Achille Desurmont (b. at Tourcoing, France, 23 December 1828; d. 23 July 1898) was a French Redemptorist ascetical writer.

==Life==

He attended first the college of the Jesuits at Brugelette, Belgium, and afterwards (1848) the theological college of Cambrai. Drawn to the religious state, he was received into the Congregation of the Most Holy Redeemer in 1850, made his profession the following year, and was ordained priest 24 September 1853.

He was appointed prefect of students and professor of theology, which offices he retained until 1865, when he became superior of the French province. Under his care subjects and foundations multiplied; the congregation spread into Spain for a second time, and he made foundations in Peru, Ecuador, Chile, and Colombia in South America.

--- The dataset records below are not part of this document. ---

-- pv_equiv track=rewrite | github.com/zhenzhiwin/pccsite | chargingcheck.py | get_tup
-- ===== SOURCE A (Python) =====
-- def get_tup(loglist):
--     front = -1
--     end = -1
--     lst = []
--     for a in range(0, len(loglist)):
--         if ">pGWRecord(79)" in loglist[a]:
--             front = a
--             for j in range(front, len(loglist)):
--                 if "consolidationResult" in loglist[j]:
--                     end = j
--                     lst.append((front, end))
--                     break
--     return lst
-- ===== SOURCE B (Python) =====
-- def get_tup(loglist):
--     # Alternative: one backward pass records, for every position, the index of the next
--     # line containing "consolidationResult"; one forward pass emits pairs.
--     n = len(loglist)
--     nxt = [-1] * n
--     last = -1
--     for i in range(n - 1, -1, -1):
--         if "consolidationResult" in loglist[i]:
--             last = i
--         nxt[i] = last
--     return [(i, nxt[i]) for i, line in enumerate(loglist)
--             if ">pGWRecord(79)" in line and nxt[i] != -1]
-- ===== Notes on version B (the rewrite author's own statement) =====
-- stated objective: alternative
-- what changed: Replaces the inner forward rescan for the next 'consolidationResult' line per match with a single backward suffix pass precomputing that index, then one forward pass emits the pairs.
import Mathlib
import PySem

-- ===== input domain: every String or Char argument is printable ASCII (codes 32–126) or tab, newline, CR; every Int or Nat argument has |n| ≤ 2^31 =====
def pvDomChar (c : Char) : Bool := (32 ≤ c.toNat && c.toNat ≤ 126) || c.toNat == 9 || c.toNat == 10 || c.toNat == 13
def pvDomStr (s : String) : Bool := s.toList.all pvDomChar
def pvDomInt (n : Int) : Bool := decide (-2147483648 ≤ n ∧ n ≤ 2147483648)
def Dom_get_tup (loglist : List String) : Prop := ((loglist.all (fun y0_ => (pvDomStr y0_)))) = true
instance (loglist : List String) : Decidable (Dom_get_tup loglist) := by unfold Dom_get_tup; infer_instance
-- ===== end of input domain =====

-- B replaces A's per-match inner rescan by one backward pass precomputing the
-- next "consolidationResult" index per position (alternative single-pass algorithm).

-- ===== PORT A =====
-- inner 'for j in range(front, len(loglist)): … break' loop, carrying (end, lst)
def aInner (loglist : List String) (front : Int) (js : List Int)
    (endv : Int) (lst : List (Int × Int)) : Int × List (Int × Int) :=
  match js with
  | [] => (endv, lst)
  | j :: rest =>
      if PySem.Str.isIn "consolidationResult" (PySem.List.pyGetD loglist j "") then
        (j, lst ++ [(front, j)])
      else aInner loglist front rest endv lst

def get_tup (loglist : List String) : List (Int × Int) :=
  let st := (PySem.List.pyRange 0 (loglist.length : Int) 1).foldl
    (fun (st : Int × Int × List (Int × Int)) a =>
      if PySem.Str.isIn ">pGWRecord(79)" (PySem.List.pyGetD loglist a "") then
        let front := a
        let (endv, lst) := aInner loglist front
          (PySem.List.pyRange front (loglist.length : Int) 1) st.2.1 st.2.2
        (front, endv, lst)
      else st)
    (-1, -1, [])
  st.2.2

-- ===== PORT B =====
-- single backward pass: returns (pairs for this suffix, index of the next
-- "consolidationResult" line in this suffix), suffix starting at index i
def bGo (xs : List String) (i : Int) : List (Int × Int) × Option Int :=
  match xs with
  | [] => ([], none)
  | s :: rest =>
      let (tl, nx) := bGo rest (i + 1)
      let nx' := if PySem.Str.isIn "consolidationResult" s then some i else nx
      ((if PySem.Str.isIn ">pGWRecord(79)" s then
          match nx' with
          | some j => (i, j) :: tl
          | none => tl
        else tl), nx')

def get_tup_alt (loglist : List String) : List (Int × Int) :=
  (bGo loglist 0).1

-- ===== PRECONDITION & SPEC =====
def Spec_get_tup (loglist : List String) (out : List (Int × Int)) : Prop := out = get_tup_alt loglist
instance (loglist : List String) (out : List (Int × Int)) : Decidable (Spec_get_tup loglist out) := by unfold Spec_get_tup; infer_instance

-- ===== CLAIM (what is proved, stated in full; the proofs are below) =====
def Claim_equal_get_tup : Prop := ∀ (loglist : List String), Dom_get_tup loglist → Spec_get_tup loglist (get_tup loglist)

-- ===== LEMMAS AND PROOFS =====

-- A's inner scan over pyRange i n computes exactly bGo's "next" index
theorem aInner_eq (loglist : List String) (suffix : List String) :
    ∀ (i : Int) (f e : Int) (lst : List (Int × Int)), 0 ≤ i →
      loglist.drop i.toNat = suffix →
      aInner loglist f (PySem.List.pyRange i (loglist.length : Int) 1) e lst =
        (match (bGo suffix i).2 with
         | some j => (j, lst ++ [(f, j)])
         | none => (e, lst)) := by
  induction suffix with
  | nil =>
      intro i f e lst hi hdrop
      have hlen : (loglist.length : Int) ≤ i := by
        have := List.drop_eq_nil_iff.mp hdrop
        omega
      rw [PySem.List.pyRange_one_eq_nil hlen]
      simp [aInner, bGo]
  | cons s rest ih =>
      intro i f e lst hi hdrop
      have hlt : i < (loglist.length : Int) := by
        have h := congrArg List.length hdrop
        simp [List.length_drop] at h
        omega
      have hget : PySem.List.pyGetD loglist i "" = s := by
        have h0 : loglist[i.toNat]? = some s := by
          have : (loglist.drop i.toNat)[0]? = some s := by rw [hdrop]; rfl
          simpa using this
        rw [PySem.List.pyGetD_eq_getElem _ _ hi hlt]
        obtain ⟨h, hv⟩ := List.getElem?_eq_some_iff.mp h0
        exact hv
      rw [PySem.List.pyRange_one_cons hlt]
      by_cases hcr : PySem.Chars.isIn "consolidationResult".toList s.toList = true
      · simp only [show ("consolidationResult" : String).toList = ['c','o','n','s','o','l','i','d','a','t','i','o','n','R','e','s','u','l','t'] from rfl] at hcr
        simp [aInner, hget, hcr, bGo]
      · have hdrop' : loglist.drop (i + 1).toNat = rest := by
          have h1 : (i + 1).toNat = i.toNat + 1 := by omega
          rw [h1, ← List.drop_drop]  -- drop 1 (drop i.toNat loglist)
          rw [hdrop]
          rfl
        have hrec := ih (i + 1) f e lst (by omega) hdrop'
        simp only [aInner, hget]
        simp only [show ("consolidationResult" : String).toList = ['c','o','n','s','o','l','i','d','a','t','i','o','n','R','e','s','u','l','t'] from rfl] at hcr
        rw [if_neg (by simpa using hcr), hrec]
        have hsnd : (bGo (s :: rest) i).2 = (bGo rest (i + 1)).2 := by
          simp [bGo, hcr]
        rw [hsnd]

-- the head-step shape of bGo
theorem bGo_cons_fst (s : String) (rest : List String) (i : Int) :
    (bGo (s :: rest) i).1 =
      if PySem.Str.isIn ">pGWRecord(79)" s then
        match (bGo (s :: rest) i).2 with
        | some j => (i, j) :: (bGo rest (i + 1)).1
        | none => (bGo rest (i + 1)).1
      else (bGo rest (i + 1)).1 := by
  simp [bGo]

-- the outer loop, over the enumerated suffix starting at index i
theorem outer_eq (loglist : List String) (suffix : List String) :
    ∀ (i : Int) (f e : Int) (lst : List (Int × Int)), 0 ≤ i →
      loglist.drop i.toNat = suffix →
      ((PySem.List.enumerate suffix i).foldl
        (fun (st : Int × Int × List (Int × Int)) p =>
          if PySem.Str.isIn ">pGWRecord(79)" (PySem.List.pyGetD loglist p.1 "") then
            let front := p.1
            let (endv, lst) := aInner loglist front
              (PySem.List.pyRange front (loglist.length : Int) 1) st.2.1 st.2.2
            (front, endv, lst)
          else st)
        (f, e, lst)).2.2 = lst ++ (bGo suffix i).1 := by
  induction suffix with
  | nil =>
      intro i f e lst hi hdrop
      simp [PySem.List.enumerate_nil, bGo]
  | cons s rest ih =>
      intro i f e lst hi hdrop
      have hlt : i < (loglist.length : Int) := by
        have h := congrArg List.length hdrop
        simp [List.length_drop] at h
        omega
      have hget : PySem.List.pyGetD loglist i "" = s := by
        have h0 : loglist[i.toNat]? = some s := by
          have : (loglist.drop i.toNat)[0]? = some s := by rw [hdrop]; rfl
          simpa using this
        rw [PySem.List.pyGetD_eq_getElem _ _ hi hlt]
        obtain ⟨h, hv⟩ := List.getElem?_eq_some_iff.mp h0
        exact hv
      have hdrop' : loglist.drop (i + 1).toNat = rest := by
        have h1 : (i + 1).toNat = i.toNat + 1 := by omega
        rw [h1, ← List.drop_drop, hdrop]
        rfl
      rw [PySem.List.enumerate_cons, List.foldl_cons]
      by_cases hpg : PySem.Str.isIn ">pGWRecord(79)" (PySem.List.pyGetD loglist i "") = true
      · simp only [if_pos hpg]
        rw [aInner_eq loglist (s :: rest) i i e lst hi hdrop]
        rw [bGo_cons_fst]
        rw [if_pos (by rw [hget] at hpg; exact hpg)]
        cases hnx : (bGo (s :: rest) i).2 with
        | some j =>
            have h2 := ih (i + 1) i j (lst ++ [(i, j)]) (by omega) hdrop'
            simpa using h2
        | none =>
            simpa using ih (i + 1) i e lst (by omega) hdrop'
      · simp only [if_neg hpg]
        rw [ih (i + 1) f e lst (by omega) hdrop']
        rw [bGo_cons_fst, if_neg (by rw [hget] at hpg; exact hpg)]

-- ===== VERDICT (by name: the statement is the Claim_ definition above) =====
theorem get_tup_spec : Claim_equal_get_tup := by
  intro loglist _
  unfold Spec_get_tup get_tup get_tup_alt
  have henum := PySem.List.enumerate_eq_map_pyRange loglist ""
  have hfold :
      (PySem.List.pyRange 0 (loglist.length : Int) 1).foldl
        (fun (st : Int × Int × List (Int × Int)) a =>
          if PySem.Str.isIn ">pGWRecord(79)" (PySem.List.pyGetD loglist a "") then
            let front := a
            let (endv, lst) := aInner loglist front
              (PySem.List.pyRange front (loglist.length : Int) 1) st.2.1 st.2.2
            (front, endv, lst)
          else st)
        (-1, -1, []) =
      (PySem.List.enumerate loglist 0).foldl
        (fun (st : Int × Int × List (Int × Int)) p =>
          if PySem.Str.isIn ">pGWRecord(79)" (PySem.List.pyGetD loglist p.1 "") then
            let front := p.1
            let (endv, lst) := aInner loglist front
              (PySem.List.pyRange front (loglist.length : Int) 1) st.2.1 st.2.2
            (front, endv, lst)
          else st)
        (-1, -1, []) := by
    rw [henum, List.foldl_map]
    simp [PySem.List.len_eq]
  rw [hfold]
  simpa using outer_eq loglist loglist 0 (-1) (-1) [] (by omega) (by simp)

He was forced to transfer his numerous religious from France to the Netherlands. On his return to France he soon organized missions and retreats as before. In 1887, he was given the work of Apostolic visitor to the Little Sisters of the Poor. At the age of seventy he was again nominated provincial. Although in poor health, he set to work, but the result was a complete break-down.

==Works==

He was the founder (1875) of the ascetical review, La Sainte Famille, and a constant contributor to it. His works are edited in three series:

===Vie Chrétienne===
- L'Art d' assurer son Salut
- Le Credo et la Providence
- Le Monde et l'Evangile
- La Vie vraiment chrétienne
- Dévotions de l'âme chrétienne
- Le Vén. Passarat et les Rédemptoristes

===Vie Religieuse===
- Exercises Spirituels (Retraites)
- Renouvellements spirituels (Retraites)
- Conversion quotidienne et retour continuel à Dieu (Retraites)
- Une Vertu pour chaque mois de l'année
- La Vie vraiment religieuse
- Manuel de méditations quotidiennes

===Vie Sacerdotale===
- Dieu et la parole de Dieu
- Discours et plans de retraites ecclésiastiques
- L'esprit Apostolique
- L'art de sauver les âmes
- La charité sacerdotale (Paris, Libraire de la "Sainte Famille", 1907–8)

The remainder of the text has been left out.